- [Work instruction]: Would you reproduce exactly the lines below from the one holding "c2 = 'off', w[2], w[4]" through the one holding "-- stated objective: alternative", inclusive, and no others?

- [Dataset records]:
┏━━
-- pv_equiv track=rewrite | github.com/CosminHorjea/AoC | 2015/15day6.py | part1
-- ===== SOURCE A (Python) =====
-- def part1(input):
-- 	lights = [[0 for x in range(1000)] for y in range(1000)]
-- 	for line in input:
-- 		instruction = line.split()
-- 		if instruction[0] == 'turn':
-- 			if instruction[1] == 'on':
-- 				for i in range(int(instruction[2].split(',')[0]), int(instruction[4].split(',')[0]) + 1):
-- 					for j in range(int(instruction[2].split(',')[1]), int(instruction[4].split(',')[1]) + 1):
-- 						lights[i][j] = 1
-- 			elif instruction[1] == 'off':
-- 				for i in range(int(instruction[2].split(',')[0]), int(instruction[4].split(',')[0]) + 1):
-- 					for j in range(int(instruction[2].split(',')[1]), int(instruction[4].split(',')[1]) + 1):
-- 						if lights[i][j] > 0:
-- 							lights[i][j] = 0
-- 		elif instruction[0] == 'toggle':
-- 			for i in range(int(instruction[1].split(',')[0]), int(instruction[3].split(',')[0]) + 1):
-- 				for j in range(int(instruction[1].split(',')[1]), int(instruction[3].split(',')[1]) + 1):
-- 					lights[i][j] = 1 - lights[i][j]
-- 	total = 0
-- 	for i in range(1000):
-- 		for j in range(1000):
-- 			total += lights[i][j]
-- 	return total
-- ===== SOURCE B (Python) =====
-- FULL = (1 << 1000) - 1
--
--
-- def _popcount(r):
--     c = 0
--     while r:
--         c += r & 1
--         r >>= 1
--     return c
--
--
-- def part1(input):
--     # one 1000-bit integer per row: a rectangle op touches each row once with a
--     # column bitmask (on = OR, off = AND-NOT, toggle = XOR); count by popcount.
--     rows = [0] * 1000
--     for line in input:
--         w = line.split()
--         if w[:2] == ['turn', 'on']:
--             op, c1, c2 = 'on', w[2], w[4]
--         elif w[:2] == ['turn', 'off']:
--             op, c1, c2 = 'off', w[2], w[4]
--         elif w[:1] == ['toggle']:
--             op, c1, c2 = 'toggle', w[1], w[3]
--         else:
--             continue
--         p, q = c1.split(','), c2.split(',')
--         x1, y1, x2, y2 = int(p[0]), int(p[1]), int(q[0]), int(q[1])
--         mask = ((1 << (y2 - y1 + 1)) - 1) << y1 if 0 <= y1 <= y2 else 0
--         for i in range(x1, x2 + 1):
--             if op == 'on':
--                 rows[i] |= mask
--             elif op == 'off':
--                 rows[i] &= FULL ^ mask
--             else:
--                 rows[i] ^= mask
--     total = 0
--     for i in range(1000):
--         total += _popcount(rows[i])
--     return total
-- ===== Notes on version B (the rewrite author's own statement) =====
-- stated objective: alternative
-- what changed: B stores each grid row as one 1000-bit integer instead of a list of 1000 cells: a rectangle op touches each row once with a precomputed column bitmask (on = OR, off = AND with the complemented mask, toggle = XOR), and lit cells are counted by per-row popcount instead of A's per-cell double loop.
-- outside the precondition, e.g. on part1(['turn on 0,-1 through 0,-1']): A returns 1, B returns 0
import Mathlib
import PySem

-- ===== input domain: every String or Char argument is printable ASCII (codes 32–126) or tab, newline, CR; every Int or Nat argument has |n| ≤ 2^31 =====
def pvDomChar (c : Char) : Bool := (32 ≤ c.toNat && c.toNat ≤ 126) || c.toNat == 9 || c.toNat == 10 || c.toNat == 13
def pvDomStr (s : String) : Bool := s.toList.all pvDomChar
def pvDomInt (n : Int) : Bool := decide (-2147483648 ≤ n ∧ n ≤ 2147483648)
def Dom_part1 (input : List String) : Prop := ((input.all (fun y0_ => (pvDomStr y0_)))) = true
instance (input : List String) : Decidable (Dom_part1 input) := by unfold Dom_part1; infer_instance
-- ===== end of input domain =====

-- B replaces A's 2D grid of cells by one 1000-bit integer per row: a rectangle op touches each
-- row once with a column bitmask (on = OR, off = AND-NOT, toggle = XOR) and lit cells are
-- counted by per-row popcount instead of A's per-cell double loop.

-- shared coordinate parser: int(w.split(',')[0]), int(w.split(',')[1])  (used by both ports and by Pre_)
def pvCoord? (w : String) : Option (Int × Int) :=
  let parts := (PySem.Str.split? w ",").getD []    -- ',' is never empty, so split? is always `some`
  match PySem.List.pyGet? parts 0, PySem.List.pyGet? parts 1 with
  | some a, some b =>
    match PySem.Int.ofStr? a, PySem.Int.ofStr? b with
    | some x, some y => some (x, y)
    | _, _ => none
  | _, _ => none

-- ===== PORT A =====
abbrev pvGrid : Type := Array (Array Int)

-- lights[i][j]  (total form; Pre_ keeps every executed index in [0, 1000))
def pvGet (g : pvGrid) (i j : Int) : Int := (g.getD i.toNat #[]).getD j.toNat 0

-- lights[i][j] = v

def pvSet (g : pvGrid) (i j : Int) (v : Int) : pvGrid :=
  g.modify i.toNat (fun r => r.setIfInBounds j.toNat v)

def pvOnA (g : pvGrid) (x1 y1 x2 y2 : Int) : pvGrid :=
  (PySem.List.pyRange x1 (x2 + 1)).foldl (fun g i =>
    (PySem.List.pyRange y1 (y2 + 1)).foldl (fun g j => pvSet g i j 1) g) g

def pvOffA (g : pvGrid) (x1 y1 x2 y2 : Int) : pvGrid :=
  (PySem.List.pyRange x1 (x2 + 1)).foldl (fun g i =>
    (PySem.List.pyRange y1 (y2 + 1)).foldl (fun g j =>
      if pvGet g i j > 0 then pvSet g i j 0 else g) g) g

def pvToggleA (g : pvGrid) (x1 y1 x2 y2 : Int) : pvGrid :=
  (PySem.List.pyRange x1 (x2 + 1)).foldl (fun g i =>
    (PySem.List.pyRange y1 (y2 + 1)).foldl (fun g j =>
      pvSet g i j (1 - pvGet g i j)) g) g

def pvStepA (g : pvGrid) (line : String) : pvGrid :=
  let ins := PySem.Str.split₀ line
  if PySem.List.pyGet? ins 0 = some "turn" then
    if PySem.List.pyGet? ins 1 = some "on" then
      match (PySem.List.pyGet? ins 2).bind pvCoord?, (PySem.List.pyGet? ins 4).bind pvCoord? with
      | some (x1, y1), some (x2, y2) => pvOnA g x1 y1 x2 y2
      | _, _ => g          -- Python raises here; outside Pre_
    else if PySem.List.pyGet? ins 1 = some "off" then
      match (PySem.List.pyGet? ins 2).bind pvCoord?, (PySem.List.pyGet? ins 4).bind pvCoord? with
      | some (x1, y1), some (x2, y2) => pvOffA g x1 y1 x2 y2
      | _, _ => g          -- Python raises here; outside Pre_
    else g
  else if PySem.List.pyGet? ins 0 = some "toggle" then
    match (PySem.List.pyGet? ins 1).bind pvCoord?, (PySem.List.pyGet? ins 3).bind pvCoord? with
    | some (x1, y1), some (x2, y2) => pvToggleA g x1 y1 x2 y2
    | _, _ => g            -- Python raises here; outside Pre_
  else g

def part1 (input : List String) : Int :=
  let g := input.foldl pvStepA (Array.replicate 1000 (Array.replicate 1000 (0 : Int)))
  (PySem.List.pyRange 0 1000).foldl (fun total i =>
    (PySem.List.pyRange 0 1000).foldl (fun total j => total + pvGet g i j) total) 0

-- ===== PORT B =====
-- FULL = (1 << 1000) - 1
def pvFull : Nat := (1 <<< 1000) - 1

-- _popcount: c = 0; while r: c += r & 1; r >>= 1
def pvPop (r : Nat) : Nat :=
  if h : r = 0 then 0 else (r &&& 1) + pvPop (r >>> 1)
decreasing_by exact Nat.div_lt_self (Nat.pos_of_ne_zero h) (by norm_num)

-- mask = ((1 << (y2 - y1 + 1)) - 1) << y1 if 0 <= y1 <= y2 else 0
def pvMask (y1 y2 : Int) : Nat :=
  if 0 ≤ y1 ∧ y1 ≤ y2 then ((1 <<< (y2 - y1 + 1).toNat) - 1) <<< y1.toNat else 0

-- for i in range(x1, x2+1): rows[i] |= mask / &= FULL ^ mask / ^= mask
def pvApplyB (rows : Array Nat) (op : String) (x1 x2 : Int) (mask : Nat) : Array Nat :=
  (PySem.List.pyRange x1 (x2 + 1)).foldl (fun rows i =>
    rows.modify i.toNat (fun r =>
      if op = "on" then r ||| mask
      else if op = "off" then r &&& (pvFull ^^^ mask)
      else r ^^^ mask)) rows

def pvStepB (rows : Array Nat) (line : String) : Array Nat :=
  let w := PySem.Str.split₀ line
  let sel : Option (String × String × String) :=
    if w.take 2 = ["turn", "on"] then
      match PySem.List.pyGet? w 2, PySem.List.pyGet? w 4 with
      | some c1, some c2 => some ("on", c1, c2)
      | _, _ => none     -- Python raises here; outside Pre_
    else if w.take 2 = ["turn", "off"] then
      match PySem.List.pyGet? w 2, PySem.List.pyGet? w 4 with
      | some c1, some c2 => some ("off", c1, c2)
      | _, _ => none     -- Python raises here; outside Pre_
    else if w.take 1 = ["toggle"] then
      match PySem.List.pyGet? w 1, PySem.List.pyGet? w 3 with
      | some c1, some c2 => some ("toggle", c1, c2)
      | _, _ => none     -- Python raises here; outside Pre_
    else none
  match sel with
  | none => rows
  | some (op, c1, c2) =>
    match pvCoord? c1, pvCoord? c2 with
    | some (x1, y1), some (x2, y2) => pvApplyB rows op x1 x2 (pvMask y1 y2)
    | _, _ => rows       -- Python raises here; outside Pre_

def part1_alt (input : List String) : Int :=
  let rows := input.foldl pvStepB (Array.replicate 1000 (0 : Nat))
  (PySem.List.pyRange 0 1000).foldl (fun total i =>
    total + (pvPop (rows.getD i.toNat 0) : Int)) 0

-- ===== PRECONDITION & SPEC =====
-- rectangle is safe: whenever both loops actually run, every touched index is on the grid
def pvRectOK (x1 y1 x2 y2 : Int) : Bool :=
  !(x1 ≤ x2 && y1 ≤ y2) || (0 ≤ x1 && x2 < 1000 && 0 ≤ y1 && y2 < 1000)

def pvPairOK (c1 c2 : Option String) : Bool :=
  match c1.bind pvCoord?, c2.bind pvCoord? with
  | some (x1, y1), some (x2, y2) => pvRectOK x1 y1 x2 y2
  | _, _ => false

def pvLineOK (line : String) : Bool :=
  let w := PySem.Str.split₀ line
  match PySem.List.pyGet? w 0 with
  | none => false                       -- blank line: instruction[0] raises IndexError
  | some t =>
    if t = "turn" then
      match PySem.List.pyGet? w 1 with
      | none => false                   -- instruction[1] raises IndexError
      | some s =>
        if s = "on" || s = "off" then pvPairOK (PySem.List.pyGet? w 2) (PySem.List.pyGet? w 4)
        else true
    else if t = "toggle" then pvPairOK (PySem.List.pyGet? w 1) (PySem.List.pyGet? w 3)
    else true

-- Pre_ excludes (a) lines on which the Python A raises (blank/short instruction lines, unparsable
-- coordinates, executed indices ≥ 1000 or < -1000), and (b) instructions with negative coordinates,
-- where A returns a value only because Python's negative list indexing silently wraps to the
-- opposite edge of the grid (accidental aliasing of rows/columns); B addresses cells literally.
def Pre_part1 (input : List String) : Prop := ∀ line ∈ input, pvLineOK line = true
instance (input : List String) : Decidable (Pre_part1 input) := by unfold Pre_part1; infer_instance

def pvWitness_part1 : List String :=
  ["turn on 0,0 through 2,2", "toggle 1,1 through 3,3", "turn off 2,2 through 2,2"]

def Spec_part1 (input : List String) (out : Int) : Prop := out = part1_alt input
instance (input : List String) (out : Int) : Decidable (Spec_part1 input out) := by unfold Spec_part1; infer_instance

-- ===== CLAIM (what is proved, stated in full; the proofs are below) =====
def Claim_equal_part1 : Prop := ∀ (input : List String), Dom_part1 input → Pre_part1 input → Spec_part1 input (part1 input)

-- ===== LEMMAS AND PROOFS =====

def pvInb (i : Int) : Prop := 0 ≤ i ∧ i < 1000

def pvSized (g : pvGrid) : Prop :=
  g.size = 1000 ∧ ∀ a : Nat, a < 1000 → (g.getD a #[]).size = 1000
┗━━
- [Result]:
--             op, c1, c2 = 'off', w[2], w[4]
--         elif w[:1] == ['toggle']:
--             op, c1, c2 = 'toggle', w[1], w[3]
--         else:
--             continue
--         p, q = c1.split(','), c2.split(',')
--         x1, y1, x2, y2 = int(p[0]), int(p[1]), int(q[0]), int(q[1])
--         mask = ((1 << (y2 - y1 + 1)) - 1) << y1 if 0 <= y1 <= y2 else 0
--         for i in range(x1, x2 + 1):
--             if op == 'on':
--                 rows[i] |= mask
--             elif op == 'off':
--                 rows[i] &= FULL ^ mask
--             else:
--                 rows[i] ^= mask
--     total = 0
--     for i in range(1000):
--         total += _popcount(rows[i])
--     return total
-- ===== Notes on version B (the rewrite author's own statement) =====
-- stated objective: alternative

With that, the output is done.